● **Problem statement**: Your task is to repeat exactly the lines below between the line holding "def pvRaiseWitnessOut_build_expr : String" and the line holding "def Claim_raises_build_expr : Prop", inclusive, and only those.

BEGIN

-- pv_equiv track=rewrite | github.com/greenblat/vlsistuff | pybin3/insts.py | build_expr
-- ===== SOURCE A (Python) =====
-- OpcodeWidth=25
--
-- def build_expr(Coding):
--     mask=''
--     data=''
--     for X in Coding:
--         if (X=='1'):
--             mask=mask+'1'
--             data=data+'1'
--         elif (X=='0'):
--             mask=mask+'1'
--             data=data+'0'
--         else:
--             mask=mask+'0'
--             data=data+'0'
--     return ( str(OpcodeWidth)+"'h"+bin2hex(mask),str(OpcodeWidth)+"'h"+bin2hex(data) )
--
-- def bin2hex(Bin):
--     res = ''
--     while ((len(Bin)%4)!=0):
--         Bin='0'+Bin
--     while 1:
--         X = Bin[-4:]
--         Bin=Bin[:-4]
--         S = '%x'%(int(X,2))
--         res =S+res
--         if (len(Bin)==0):
--             return res
-- ===== SOURCE B (Python) =====
-- OpcodeWidth = 25
--
-- def build_expr(Coding):
--     mask = 0
--     data = 0
--     for c in Coding:
--         mask = mask * 2 + (c in '01')
--         data = data * 2 + (c == '1')
--     n = (len(Coding) + 3) // 4
--     pre = str(OpcodeWidth) + "'h"
--     return (pre + format(mask, '0%dx' % n), pre + format(data, '0%dx' % n))
-- ===== Notes on version B (the rewrite author's own statement) =====
-- stated objective: faster
-- what changed: B accumulates the mask/data as integers in one pass and formats each with a zero-padded hex format of width ceil(len/4), replacing A's quadratic character-by-character string concatenation and the manual bin2hex pad-and-slice nibble loop.
-- crash fix: On the empty string A raises ValueError (int('',2) inside bin2hex); B returns ("25'h0", "25'h0"). — e.g. on build_expr(""): A raises ValueError, B returns ("25'h0", "25'h0")
import Mathlib
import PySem

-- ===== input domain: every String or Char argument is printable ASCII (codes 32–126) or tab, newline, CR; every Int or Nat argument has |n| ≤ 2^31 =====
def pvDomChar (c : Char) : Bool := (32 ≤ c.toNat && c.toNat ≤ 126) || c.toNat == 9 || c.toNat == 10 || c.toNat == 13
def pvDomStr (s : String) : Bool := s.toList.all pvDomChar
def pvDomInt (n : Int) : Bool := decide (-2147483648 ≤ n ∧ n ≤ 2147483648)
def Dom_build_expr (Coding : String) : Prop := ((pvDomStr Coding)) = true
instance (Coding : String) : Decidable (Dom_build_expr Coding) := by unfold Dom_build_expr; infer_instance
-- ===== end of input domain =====

-- B builds the two bitmasks as integers in one pass and formats them as zero-padded
-- hex of width ceil(len/4), replacing A's string concatenation and manual bin2hex loop.


-- ===== PORT A =====

def OpcodeWidth : Int := 25

-- lowercase hex digit, as '%x' % v produces for 0 ≤ v < 16
def hexDigit (v : Nat) : Char :=
  (("0123456789abcdef".toList).getD v '0')

-- int(X, 2) for a string of '0'/'1' chars; A only ever calls it on such strings,
-- except int('',2) which raises (modelled by the isEmpty → none branch in hexLoopA)
def binVal (l : List Char) : Nat :=
  l.foldl (fun a c => 2 * a + (if c = '1' then 1 else 0)) 0

-- 'while ((len(Bin)%4)!=0): Bin = '0'+Bin'
def padLoopA (bin : List Char) : List Char :=
  if bin.length % 4 ≠ 0 then padLoopA ('0' :: bin) else bin
termination_by (4 - bin.length % 4) % 4
decreasing_by simp only [List.length_cons]; omega

-- 'while 1: X=Bin[-4:]; Bin=Bin[:-4]; S='%x'%int(X,2); res=S+res; if len(Bin)==0: return res'
-- none = the ValueError of int('',2), reached exactly when the loop starts on an empty Bin
def hexLoopA (bin : List Char) (res : List Char) : Option (List Char) :=
  if bin.isEmpty then none
  else
    let X := bin.drop (bin.length - 4)
    let bin' := bin.take (bin.length - 4)
    let res' := hexDigit (binVal X) :: res
    if bin'.length = 0 then some res' else hexLoopA bin' res'
termination_by bin.length
decreasing_by
  rename_i h _
  have hne : bin ≠ [] := by simpa [List.isEmpty_iff] using h
  have : 0 < bin.length := List.length_pos_of_ne_nil hne
  simp only [List.length_take]
  omega

def bin2hexA (bin : List Char) : Option (List Char) :=
  hexLoopA (padLoopA bin) []

def build_expr (Coding : String) : String × String :=
  let md := Coding.toList.foldl
    (fun (p : List Char × List Char) X =>
      if X = '1' then (p.1 ++ ['1'], p.2 ++ ['1'])
      else if X = '0' then (p.1 ++ ['1'], p.2 ++ ['0'])
      else (p.1 ++ ['0'], p.2 ++ ['0'])) ([], [])
  let pre := (PySem.Int.toStr OpcodeWidth).toList ++ "'h".toList
  (String.ofList (pre ++ (bin2hexA md.1).getD []),
   String.ofList (pre ++ (bin2hexA md.2).getD []))

-- ===== PORT B =====

-- hex digits of v, big-endian, no leading zeros (empty for 0): core of format(v,'x')
def hexCore (v : Nat) : List Char :=
  if v = 0 then [] else hexCore (v / 16) ++ [hexDigit (v % 16)]

-- format(v, '0n x'): lowercase hex of v, left-padded with '0' to width n
def fmtHex (n v : Nat) : List Char :=
  let h := if v = 0 then ['0'] else hexCore v
  List.replicate (n - h.length) '0' ++ h

def build_expr_alt (Coding : String) : String × String :=
  let md := Coding.toList.foldl
    (fun (p : Nat × Nat) c =>
      (p.1 * 2 + (if c = '0' ∨ c = '1' then 1 else 0),
       p.2 * 2 + (if c = '1' then 1 else 0))) (0, 0)
  let n := (Coding.toList.length + 3) / 4
  let pre := (PySem.Int.toStr OpcodeWidth).toList ++ "'h".toList
  (String.ofList (pre ++ fmtHex n md.1), String.ofList (pre ++ fmtHex n md.2))

-- ===== PRECONDITION & SPEC =====
-- Pre_ excludes only the empty string, on which A raises ValueError (int('',2)).
def Pre_build_expr (Coding : String) : Prop := Coding ≠ ""
instance (Coding : String) : Decidable (Pre_build_expr Coding) := by unfold Pre_build_expr; infer_instance
def pvWitness_build_expr : String := "10xx1"

-- On the empty string A raises ValueError (int('',2) inside bin2hex); B returns ("25'h0", "25'h0").
def Raises_build_expr (Coding : String) : Prop := Coding = ""
instance (Coding : String) : Decidable (Raises_build_expr Coding) := by unfold Raises_build_expr; infer_instance
def pvRaiseWitness_build_expr : String := ""
def pvRaiseWitnessOut_build_expr : String × String := ("25'h0", "25'h0")

def Spec_build_expr (Coding : String) (out : String × String) : Prop := out = build_expr_alt Coding
instance (Coding : String) (out : String × String) : Decidable (Spec_build_expr Coding out) := by unfold Spec_build_expr; infer_instance

-- ===== CLAIM (what is proved, stated in full; the proofs are below) =====
def Claim_equal_build_expr : Prop := ∀ (Coding : String), Dom_build_expr Coding → Pre_build_expr Coding → Spec_build_expr Coding (build_expr Coding)
def Claim_raises_build_expr : Prop := (∀ (Coding : String), Dom_build_expr Coding → Raises_build_expr Coding → ¬ Pre_build_expr Coding) ∧ (Dom_build_expr (pvRaiseWitness_build_expr) ∧ Raises_build_expr (pvRaiseWitness_build_expr) ∧ build_expr_alt (pvRaiseWitness_build_expr) = pvRaiseWitnessOut_build_expr)

-- ===== LEMMAS AND PROOFS =====

def mchar (c : Char) : Char := if c = '1' ∨ c = '0' then '1' else '0'
def dchar (c : Char) : Char := if c = '1' then '1' else '0'

theorem foldA (l : List Char) (m d : List Char) :
    l.foldl (fun (p : List Char × List Char) X =>
      if X = '1' then (p.1 ++ ['1'], p.2 ++ ['1'])
      else if X = '0' then (p.1 ++ ['1'], p.2 ++ ['0'])
      else (p.1 ++ ['0'], p.2 ++ ['0'])) (m, d)
    = (m ++ l.map mchar, d ++ l.map dchar) := by
  induction l generalizing m d with
  | nil => simp
  | cons c t ih =>
    simp only [List.foldl_cons, List.map_cons]
    by_cases h1 : c = '1' <;> by_cases h0 : c = '0' <;>
      simp [h1, h0, mchar, dchar, ih]

theorem binVal_from (l : List Char) (a : Nat) :
    l.foldl (fun a c => 2 * a + (if c = '1' then 1 else 0)) a
    = a * 2 ^ l.length + binVal l := by
  induction l generalizing a with
  | nil => simp [binVal]
  | cons c t ih =>
    have h0 := ih (2 * 0 + (if c = '1' then 1 else 0))
    have ha := ih (2 * a + (if c = '1' then 1 else 0))
    simp only [List.foldl_cons, List.length_cons]
    rw [ha]
    have hb : binVal (c :: t) = (2 * 0 + (if c = '1' then 1 else 0)) * 2 ^ t.length + binVal t := by
      simpa [binVal] using h0
    rw [hb]
    generalize (if c = '1' then (1:Nat) else 0) = i
    ring

theorem binVal_cons (c : Char) (t : List Char) :
    binVal (c :: t) = (if c = '1' then 1 else 0) * 2 ^ t.length + binVal t := by
  show List.foldl _ (2 * 0 + (if c = '1' then 1 else 0)) t = _
  rw [binVal_from]
  simp

theorem binVal_append (a b : List Char) :
    binVal (a ++ b) = binVal a * 2 ^ b.length + binVal b := by
  simp only [binVal, List.foldl_append]
  exact binVal_from b _

theorem binVal_lt (l : List Char) : binVal l < 2 ^ l.length := by
  induction l with
  | nil => simp [binVal]
  | cons c t ih =>
    rw [binVal_cons]
    simp only [List.length_cons, pow_succ]
    split <;> omega

theorem binVal_replicate_zero (k : Nat) (l : List Char) :
    binVal (List.replicate k '0' ++ l) = binVal l := by
  rw [binVal_append]
  have : binVal (List.replicate k '0') = 0 := by
    induction k with
    | zero => simp [binVal]
    | succ n ih => rw [List.replicate_succ, binVal_cons]; simp [ih]
  simp [this]

theorem foldB (l : List Char) (a b : Nat) :
    l.foldl (fun (p : Nat × Nat) c =>
      (p.1 * 2 + (if c = '0' ∨ c = '1' then 1 else 0),
       p.2 * 2 + (if c = '1' then 1 else 0))) (a, b)
    = (a * 2 ^ l.length + binVal (l.map mchar),
       b * 2 ^ l.length + binVal (l.map dchar)) := by
  induction l generalizing a b with
  | nil => simp [binVal]
  | cons c t ih =>
    simp only [List.foldl_cons, List.map_cons, List.length_cons]
    rw [ih, binVal_cons, binVal_cons]
    have hm : mchar c = '1' ↔ (c = '0' ∨ c = '1') := by
      unfold mchar; split <;> simp_all [or_comm]
    simp only [Prod.mk.injEq, List.length_map]
    constructor
    · by_cases h : c = '0' ∨ c = '1'
      · rw [if_pos (hm.mpr h), if_pos h]; ring
      · rw [if_neg (fun hc => h (hm.mp hc)), if_neg h]; ring
    · by_cases h : c = '1' <;> simp [dchar, h] <;> ring

theorem padLoopA_eq (l : List Char) :
    padLoopA l = List.replicate ((4 - l.length % 4) % 4) '0' ++ l := by
  induction l using padLoopA.induct with
  | case1 l h ih =>
    rw [padLoopA, if_pos h, ih]
    have hk : (4 - l.length % 4) % 4 = (4 - ('0'::l).length % 4) % 4 + 1 := by
      simp only [List.length_cons]; omega
    rw [hk, List.replicate_succ', List.append_assoc]
    rfl
  | case2 l h =>
    rw [padLoopA, if_neg h]
    simp only [ne_eq, not_not] at h
    simp [h]

-- hexN n v = the n low-order hex digits of v, big-endian (what A's nibble loop builds)
def hexN (n v : Nat) : List Char :=
  match n with
  | 0 => []
  | n + 1 => hexN n (v / 16) ++ [hexDigit (v % 16)]

theorem hexLoopA_eq (k : Nat) : ∀ (bin res : List Char),
    bin.length = 4 * (k + 1) →
    hexLoopA bin res = some (hexN (k + 1) (binVal bin) ++ res) := by
  induction k with
  | zero =>
    intro bin res hl
    rw [hexLoopA]
    have hne : bin.isEmpty = false := by
      cases bin <;> simp_all
    rw [if_neg (by simp [hne])]
    simp only [hl]
    norm_num [hexN]
    have : binVal bin % 16 = binVal bin := by
      have := binVal_lt bin
      rw [hl] at this
      omega
    rw [this]
  | succ k ih =>
    intro bin res hl
    rw [hexLoopA]
    have hne : bin.isEmpty = false := by
      cases bin <;> simp_all
    rw [if_neg (by simp [hne])]
    simp only
    have hsplit : bin = bin.take (bin.length - 4) ++ bin.drop (bin.length - 4) :=
      (List.take_append_drop _ _).symm
    have hlt : (bin.take (bin.length - 4)).length = 4 * (k + 1) := by
      simp only [List.length_take, hl]; omega
    have hld : (bin.drop (bin.length - 4)).length = 4 := by
      simp only [List.length_drop, hl]; omega
    rw [if_neg (by omega)]
    rw [ih _ _ hlt]
    have hv : binVal bin = binVal (bin.take (bin.length - 4)) * 16 + binVal (bin.drop (bin.length - 4)) := by
      conv_lhs => rw [hsplit]
      rw [binVal_append, hld]
      norm_num
    have hx : binVal (bin.drop (bin.length - 4)) < 16 := by
      have := binVal_lt (bin.drop (bin.length - 4))
      rw [hld] at this; exact this
    have hdiv : binVal bin / 16 = binVal (bin.take (bin.length - 4)) := by omega
    have hmod : binVal bin % 16 = binVal (bin.drop (bin.length - 4)) := by omega
    rw [show hexN (k + 1 + 1) (binVal bin) = hexN (k+1) (binVal bin / 16) ++ [hexDigit (binVal bin % 16)] from rfl]
    rw [hdiv, hmod]
    simp

theorem hexN_zero (n : Nat) : hexN n 0 = List.replicate n '0' := by
  induction n with
  | zero => rfl
  | succ n ih =>
    rw [hexN, Nat.zero_div, ih, List.replicate_succ']
    rfl

theorem hexCore_eq (v : Nat) (hv : v ≠ 0) (hlt : v < 16) : hexCore v = [hexDigit v] := by
  rw [hexCore, if_neg hv, Nat.div_eq_of_lt hlt, hexCore, if_pos rfl,
      Nat.mod_eq_of_lt hlt]
  rfl

theorem fmtHex_eq_hexN (n v : Nat) (hn : 1 ≤ n) (hv : v < 16 ^ n) :
    fmtHex n v = hexN n v := by
  induction n generalizing v with
  | zero => omega
  | succ n ih =>
    by_cases h0 : v = 0
    · subst h0
      simp [hexN_zero, fmtHex, List.replicate_succ']
    · by_cases h16 : v < 16
      · rw [fmtHex]
        simp only [if_neg h0, hexCore_eq v h0 h16]
        rw [hexN, Nat.div_eq_of_lt h16, hexN_zero, Nat.mod_eq_of_lt h16]
        simp
      · have hn1 : 1 ≤ n := by
          by_contra hc
          have : n = 0 := by omega
          subst this
          norm_num at hv
          omega
        have hvd : v / 16 < 16 ^ n := by
          rw [Nat.div_lt_iff_lt_mul (by norm_num)]
          calc v < 16 ^ (n + 1) := hv
            _ = 16 ^ n * 16 := by ring
        have hd0 : v / 16 ≠ 0 := by omega
        have hcv : hexCore v = hexCore (v / 16) ++ [hexDigit (v % 16)] := by
          rw [hexCore, if_neg h0]
        have hrec := ih (v / 16) hn1 hvd
        rw [hexN, ← hrec]
        rw [fmtHex, fmtHex]
        simp only [if_neg h0, if_neg hd0, hcv, List.length_append, List.length_cons,
          List.length_nil]
        rw [List.append_assoc]
        congr 2
        omega

theorem bin2hex_main (bits : List Char) (hne : bits ≠ []) :
    (bin2hexA bits).getD [] = fmtHex ((bits.length + 3) / 4) (binVal bits) := by
  have hL : 0 < bits.length := List.length_pos_of_ne_nil hne
  have hpad := padLoopA_eq bits
  have hlen : (padLoopA bits).length = 4 * ((bits.length + 3) / 4) := by
    rw [hpad]
    simp only [List.length_append, List.length_replicate]
    omega
  obtain ⟨k, hk⟩ : ∃ k, (bits.length + 3) / 4 = k + 1 := ⟨(bits.length + 3) / 4 - 1, by omega⟩
  unfold bin2hexA
  rw [hexLoopA_eq k _ [] (by rw [hlen, hk])]
  simp only [Option.getD_some, List.append_nil]
  rw [hpad, binVal_replicate_zero, hk]
  rw [fmtHex_eq_hexN _ _ (by omega)]
  calc binVal bits < 2 ^ bits.length := binVal_lt bits
    _ ≤ 2 ^ (4 * (k + 1)) := Nat.pow_le_pow_right (by norm_num) (by omega)
    _ = 16 ^ (k + 1) := by rw [show (16 : Nat) = 2 ^ 4 from rfl, ← pow_mul]

-- ===== VERDICT (by name: the statement is the Claim_ definition above) =====
theorem build_expr_spec : Claim_equal_build_expr := by
  intro Coding _ hpre
  unfold Spec_build_expr build_expr build_expr_alt
  have hl : Coding.toList ≠ [] := fun h => hpre (String.toList_eq_nil_iff.mp h)
  rw [foldA, foldB]
  simp only [List.nil_append, Nat.zero_mul, Nat.zero_add]
  rw [bin2hex_main _ (by simpa using hl), bin2hex_main _ (by simpa using hl)]
  simp only [List.length_map]

def build_expr_raises : Claim_raises_build_expr := by
  unfold Claim_raises_build_expr
  exact ⟨fun C _ h => by simp [Raises_build_expr, Pre_build_expr] at *; exact h, by decide⟩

END

● **Response to this exercise**:
def pvRaiseWitnessOut_build_expr : String × String := ("25'h0", "25'h0")

def Spec_build_expr (Coding : String) (out : String × String) : Prop := out = build_expr_alt Coding
instance (Coding : String) (out : String × String) : Decidable (Spec_build_expr Coding out) := by unfold Spec_build_expr; infer_instance

-- ===== CLAIM (what is proved, stated in full; the proofs are below) =====
def Claim_equal_build_expr : Prop := ∀ (Coding : String), Dom_build_expr Coding → Pre_build_expr Coding → Spec_build_expr Coding (build_expr Coding)
def Claim_raises_build_expr : Prop := (∀ (Coding : String), Dom_build_expr Coding → Raises_build_expr Coding → ¬ Pre_build_expr Coding) ∧ (Dom_build_expr (pvRaiseWitness_build_expr) ∧ Raises_build_expr (pvRaiseWitness_build_expr) ∧ build_expr_alt (pvRaiseWitness_build_expr) = pvRaiseWitnessOut_build_expr)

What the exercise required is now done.